Afrique - À propos du départ de plusieurs personnalités africaines - La Mauritanie signe la paix mais sauvegardera-t-elle son unité ?
L’année 1978 et le premier semestre de 1979 ont vu disparaître plusieurs personnalités de la scène politique africaine. Si le décès du président Boumédiène a diminué l’intensité du rayonnement de l’Algérie sur le continent sans pour autant que soit modifiée fondamentalement la politique étrangère de ce pays, les changements survenus dans les gouvernements d’autres États ont des conséquences plus visibles. En Mauritanie, la chute de M. Moktar Ould Dadda et celle de son successeur ont provoqué l’évolution du problème sahraoui (voir ci-dessous l’article de Bernard Guillerez). Au Tchad, l’éviction du président Malloum a permis de faire participer plusieurs fractions des rebelles au gouvernement : cette mutation est souvent considérée comme une avancée, peut-être provisoire, des « musulmans progressistes » vers le sud, bien que le colonel Kadhafi se montre peu satisfait des résultats obtenus par la Conférence de Kano. En revanche, la fuite du maréchal Idi Amin Dada marqua une régression de l’influence islamique en Ouganda : le premier succès remporté en Afrique par une opposition agissant de l’extérieur avec l’appui des forces armées d’un État voisin, constitue un précédent fâcheux. La mort du président Kenyatta a permis d’installer à Nairobi un chef d’État plus ouvert aux relations interafricaines et donnera sans doute au Kenya la possibilité de tenir le rôle qui lui revient sur la scène du continent. Par ailleurs, des régimes militaires disparaissent au Ghana et au Nigeria, deux États aux structures complexes, et l’on ne peut préjuger de la solidité des pouvoirs mis en place ni de la position que des gouvernements civils adopteront sur l’échiquier continental. En Guinée Équatoriale, après un affrontement sanglant, M. Francisco Macias Ngueman, un des trois présidents africains qui furent les moins acceptés par leurs pairs, a été renversé et arrêté début août 1979.

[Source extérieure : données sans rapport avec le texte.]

-- pv_equiv track=rewrite | github.com/luizrennocosta/comp1ufrj | listas/lista1/submissions/121187753_lista1.py | questao1
-- ===== SOURCE A (Python) =====
-- def questao1(n, ar):
--     contagem_cores = {}
--     for cor in ar:
--         if cor in contagem_cores:
--             contagem_cores[cor] += 1
--         else:
--             contagem_cores[cor] = 1
--     contagem_pares = 0
--     for contagem in contagem_cores.values():
--         contagem_pares += contagem // 2
--     return contagem_pares
-- ===== SOURCE B (Python) =====
-- def questao1(n, ar):
--     # One pass with a parity set: a color toggles in/out of `unpaired`;
--     # each time a color is seen while already unpaired, one pair is completed.
--     pares = 0
--     unpaired = set()
--     for cor in ar:
--         if cor in unpaired:
--             unpaired.remove(cor)
--             pares += 1
--         else:
--             unpaired.add(cor)
--     return pares
-- ===== Notes on version B (the rewrite author's own statement) =====
-- stated objective: alternative
-- what changed: Replaces the two-phase frequency dictionary (count all colors, then sum count//2 over the values) with a single pass that toggles each color in a parity set and counts a pair whenever a color is seen while already unpaired; no dictionary and no division.
import Mathlib
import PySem

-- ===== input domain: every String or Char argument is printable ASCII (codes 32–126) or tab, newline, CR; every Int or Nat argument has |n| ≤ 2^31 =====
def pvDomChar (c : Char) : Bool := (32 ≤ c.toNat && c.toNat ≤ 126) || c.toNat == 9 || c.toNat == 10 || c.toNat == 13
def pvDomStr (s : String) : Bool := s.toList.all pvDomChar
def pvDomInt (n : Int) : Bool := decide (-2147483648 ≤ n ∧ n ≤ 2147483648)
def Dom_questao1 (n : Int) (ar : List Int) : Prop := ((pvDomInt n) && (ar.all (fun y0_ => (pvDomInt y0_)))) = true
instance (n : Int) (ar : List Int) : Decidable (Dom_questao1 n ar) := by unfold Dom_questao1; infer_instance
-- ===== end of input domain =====

-- B replaces A's frequency dictionary + sum of count//2 with a single pass toggling
-- each color in a parity set and counting completed pairs (objective: alternative).

-- ===== PORT A =====
-- dict counting loop, then sum of value // 2 over the dict's values
def questao1 (n : Int) (ar : List Int) : Int :=
  let contagem_cores : PySem.Dict Int Int :=
    ar.foldl (fun d cor =>
      if d.contains cor then d.insert cor (d.getD cor 0 + 1) else d.insert cor 1)
      PySem.Dict.empty
  contagem_cores.values.foldl (fun acc contagem => acc + PySem.Int.floordiv contagem 2) 0

-- ===== PORT B =====
-- single pass: state = (unpaired parity set, pares). Python's `unpaired.remove(cor)` is
-- executed only when `cor in unpaired`, where it equals PySem.Set.discard (no KeyError).
def questao1_alt (n : Int) (ar : List Int) : Int :=
  (ar.foldl (fun (st : PySem.Set Int × Int) cor =>
      if st.1.contains cor then (st.1.discard cor, st.2 + 1) else (st.1.add cor, st.2))
    (PySem.Set.empty, 0)).2

-- ===== PRECONDITION & SPEC =====
def Spec_questao1 (n : Int) (ar : List Int) (out : Int) : Prop := out = questao1_alt n ar
instance (n : Int) (ar : List Int) (out : Int) : Decidable (Spec_questao1 n ar out) := by unfold Spec_questao1; infer_instance

-- ===== CLAIM (what is proved, stated in full; the proofs are below) =====
def Claim_equal_questao1 : Prop := ∀ (n : Int) (ar : List Int), Dom_questao1 n ar → Spec_questao1 n ar (questao1 n ar)

-- ===== LEMMAS AND PROOFS =====

-- B's one step
def pvStepB (st : PySem.Set Int × Int) (cor : Int) : PySem.Set Int × Int :=
  if st.1.contains cor then (st.1.discard cor, st.2 + 1) else (st.1.add cor, st.2)

-- the pair count both programs compute: ∑ over distinct colors of (count // 2)
def pvPairs (l : List Int) : Int :=
  ((PySem.Set.ofList l).map (fun k => ((l.count k / 2 : Nat) : Int))).sum

-- sums of two maps over a list without duplicates differ only by the difference at one member
lemma pv_sum_map_update (l : List Int) (hnd : l.Nodup) (x : Int) (hx : x ∈ l)
    (f g : Int → Int) (hfg : ∀ k, k ≠ x → f k = g k) :
    (l.map f).sum = (l.map g).sum + (f x - g x) := by
  induction l with
  | nil => cases hx
  | cons a t ih =>
    simp only [List.map_cons, List.sum_cons]
    rcases List.mem_cons.mp hx with rfl | hxt
    · have : ∀ k ∈ t, f k = g k := by
        intro k hk; exact hfg k (fun h => (List.nodup_cons.mp hnd).1 (h ▸ hk))
      rw [List.map_congr_left this]; ring
    · have hax : a ≠ x := fun h => (List.nodup_cons.mp hnd).1 (h ▸ hxt)
      rw [hfg a hax, ih (List.nodup_cons.mp hnd).2 hxt]; ring

-- loop invariant of B's fold: the set holds the odd-count colors, pares = pvPairs
lemma pvB_invariant (l : List Int) :
    (∀ k : Int, k ∈ (l.foldl pvStepB (PySem.Set.empty, 0)).1 ↔ l.count k % 2 = 1) ∧
    (l.foldl pvStepB (PySem.Set.empty, 0)).2 = pvPairs l := by
  induction l using List.reverseRecOn with
  | nil =>
    constructor
    · intro k; simp [PySem.Set.empty]
    · simp [pvPairs, PySem.Set.ofList_nil]
  | append_singleton t x ih =>
    obtain ⟨hmem, hsum⟩ := ih
    rw [List.foldl_append]
    set st := t.foldl pvStepB (PySem.Set.empty, 0) with hst
    have hnd : (PySem.Set.ofList t).Nodup := PySem.Set.nodup_ofList t
    by_cases hx : x ∈ st.1
    · -- x has odd count in t: remove it, complete a pair
      have hodd : t.count x % 2 = 1 := (hmem x).mp hx
      have hxc : st.1.contains x = true := (PySem.Set.contains_iff _ _).mpr hx
      have hxt : x ∈ t := List.count_pos_iff.mp (by omega)
      have hset : PySem.Set.ofList (t ++ [x]) = PySem.Set.ofList t := by
        rw [PySem.Set.ofList_append_singleton,
            PySem.Set.add_of_mem ((PySem.Set.mem_ofList t x).mpr hxt)]
      constructor
      · intro k
        simp only [List.foldl_cons, List.foldl_nil, pvStepB, hxc, ite_true]
        rw [PySem.Set.mem_discard, hmem k]
        rcases eq_or_ne k x with rfl | hk
        · simp [List.count_append]; omega
        · simp [List.count_append, hk, Ne.symm hk]
      · simp only [List.foldl_cons, List.foldl_nil, pvStepB, hxc, ite_true]
        rw [hsum]
        unfold pvPairs
        rw [hset, pv_sum_map_update (PySem.Set.ofList t) hnd x
              ((PySem.Set.mem_ofList t x).mpr hxt)
              (fun k => (((t ++ [x]).count k / 2 : Nat) : Int))
              (fun k => ((t.count k / 2 : Nat) : Int))
              (by intro k hk; simp [List.count_append, Ne.symm hk])]
        have : (t ++ [x]).count x = t.count x + 1 := by
          simp [List.count_append]
        rw [this]
        have h2 : (t.count x + 1) / 2 = t.count x / 2 + 1 := by omega
        rw [h2]; push_cast; ring
    · -- x has even count in t: add it to the set, no new pair
      have hnodd : ¬ t.count x % 2 = 1 := fun h => hx ((hmem x).mpr h)
      have heven : t.count x % 2 = 0 := by omega
      have hxc : st.1.contains x = false := by
        cases h : st.1.contains x
        · rfl
        · exact absurd ((PySem.Set.contains_iff _ _).mp h) hx
      constructor
      · intro k
        simp only [List.foldl_cons, List.foldl_nil, pvStepB, hxc, Bool.false_eq_true, ite_false]
        rw [PySem.Set.mem_add, hmem k]
        rcases eq_or_ne k x with rfl | hk
        · simp [List.count_append]; omega
        · simp [List.count_append, hk, Ne.symm hk]
      · simp only [List.foldl_cons, List.foldl_nil, pvStepB, hxc, Bool.false_eq_true, ite_false]
        rw [hsum]
        unfold pvPairs
        by_cases hxt : x ∈ t
        · have hset : PySem.Set.ofList (t ++ [x]) = PySem.Set.ofList t := by
            rw [PySem.Set.ofList_append_singleton,
                PySem.Set.add_of_mem ((PySem.Set.mem_ofList t x).mpr hxt)]
          rw [hset, pv_sum_map_update (PySem.Set.ofList t) hnd x
                ((PySem.Set.mem_ofList t x).mpr hxt)
                (fun k => (((t ++ [x]).count k / 2 : Nat) : Int))
                (fun k => ((t.count k / 2 : Nat) : Int))
                (by intro k hk; simp [List.count_append, Ne.symm hk])]
          have : (t ++ [x]).count x = t.count x + 1 := by simp [List.count_append]
          rw [this]
          have h2 : (t.count x + 1) / 2 = t.count x / 2 := by omega
          rw [h2]; ring
        · have hc0 : t.count x = 0 := List.count_eq_zero.mpr hxt
          have hset : PySem.Set.ofList (t ++ [x]) = PySem.Set.ofList t ++ [x] := by
            rw [PySem.Set.ofList_append_singleton,
                PySem.Set.add_of_not_mem (fun h => hxt ((PySem.Set.mem_ofList t x).mp h))]
          rw [hset, List.map_append, List.sum_append]
          have hterms : ∀ k ∈ PySem.Set.ofList t,
              (((t ++ [x]).count k / 2 : Nat) : Int) = ((t.count k / 2 : Nat) : Int) := by
            intro k hk
            have hk' : k ≠ x := fun h => hxt (h ▸ (PySem.Set.mem_ofList t k).mp hk)
            simp [List.count_append, Ne.symm hk']
          rw [List.map_congr_left hterms]
          have : (t ++ [x]).count x = 1 := by simp [List.count_append, hc0]
          simp [hc0]

-- A's counting loop is exactly the Counter-building fold
lemma pvA_eq_counter (ar : List Int) :
    ar.foldl (fun d cor =>
      if d.contains cor then d.insert cor (d.getD cor 0 + 1) else d.insert cor 1)
      PySem.Dict.empty = PySem.Dict.counter ar := by
  rw [← PySem.Dict.foldl_insert_getD_add_one_eq_counter]
  congr 1
  funext d cor
  by_cases h : d.contains cor
  · simp [h]
  · have h' : d.contains cor = false := by simpa using h
    simp [h', PySem.Dict.getD_of_not_contains d 0 h']

-- A sums count // 2 over the distinct colors
lemma pvA_eq_pvPairs (n : Int) (ar : List Int) : questao1 n ar = pvPairs ar := by
  unfold questao1
  rw [pvA_eq_counter, PySem.List.foldl_add]
  have hv : (PySem.Dict.counter ar).values
      = (PySem.Set.ofList ar).map (fun k => ((ar.count k : Int))) := by
    simp only [PySem.Dict.values, PySem.Dict.items_counter, List.map_map]
    rfl
  rw [hv, List.map_map]
  unfold pvPairs
  have hdiv : ∀ m : Nat, PySem.Int.floordiv (m : Int) 2 = ((m / 2 : Nat) : Int) := by
    intro m; exact_mod_cast PySem.Int.floordiv_natCast m 2
  simp only [Function.comp_def, hdiv, zero_add]

-- ===== VERDICT (by name: the statement is the Claim_ definition above) =====
theorem questao1_spec : Claim_equal_questao1 := by
  intro n ar _
  unfold Spec_questao1
  rw [pvA_eq_pvPairs n ar]
  show pvPairs ar = _
  unfold questao1_alt
  exact ((pvB_invariant ar).2).symm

La Guinée Équatoriale n’aura jamais la possibilité d’exercer une influence quelconque sur l’orientation générale de l’Afrique, mais elle occupe une position importante, au fond du golfe de Guinée, entre l’Afrique occidentale et l’Afrique centrale. Composée d’une partie insulaire et d’une partie continentale sans liens ethniques entre elles, elle a été dotée, par l’administration espagnole, d’une constitution unitariste qui est responsable pour une large part de ses malheurs. La population la moins évoluée étant majoritaire, elle s’est imposée, d’abord sur le plan électoral puis par la force, aux insulaires plus riches, mieux instruits, sur lesquels les Espagnols avaient fondé leur colonisation. La classe dirigeante fut pratiquement éliminée, sinon exterminée, comme furent renvoyés dans leur pays les 40 000 travailleurs nigérians des plantations. Macias s’était entouré de coopérants nord-coréens et cubains sans toutefois leur laisser la moindre liberté d’initiative et de gestion. Il n’avait pas choisi le soutien du monde socialiste pour des raisons idéologiques mais dans le but de priver de leurs appuis extérieurs ses principaux rivaux qui, au sein de son ethnie d’origine, avaient reçu depuis longtemps l’aide soviétique ou chinoise et entretenaient des rapports avec les rebelles du Cameroun. En Guinée espagnole, la dictature ne visait ni à imposer un système économique, ni à susciter la naissance d’un sentiment national mais à perpétuer le pouvoir d’un homme et d’une famille.
Le lieutenant-colonel Tedoro Obiang Nguema, président du nouveau conseil militaire, était trop proche du régime déchu pour être accepté d’emblée par les mouvements d’exilés équato-guinéens. Avant même de chercher à rallier à sa cause les différentes factions de l’opinion, il lui faudra, sans doute avec l’aide de l’Espagne, tirer la Guinée du chaos dans lequel elle est plongée depuis de longs mois et renouer des relations confiantes avec les États voisins. Ce renouveau d’intérêt pour un pays qui fut convoité ne s’étendra pas au-delà du Gabon, du Cameroun et du Nigeria dont les diplomaties respectives s’efforceront peut-être d’attirer le nouveau gouvernement dans leur orbite particulière.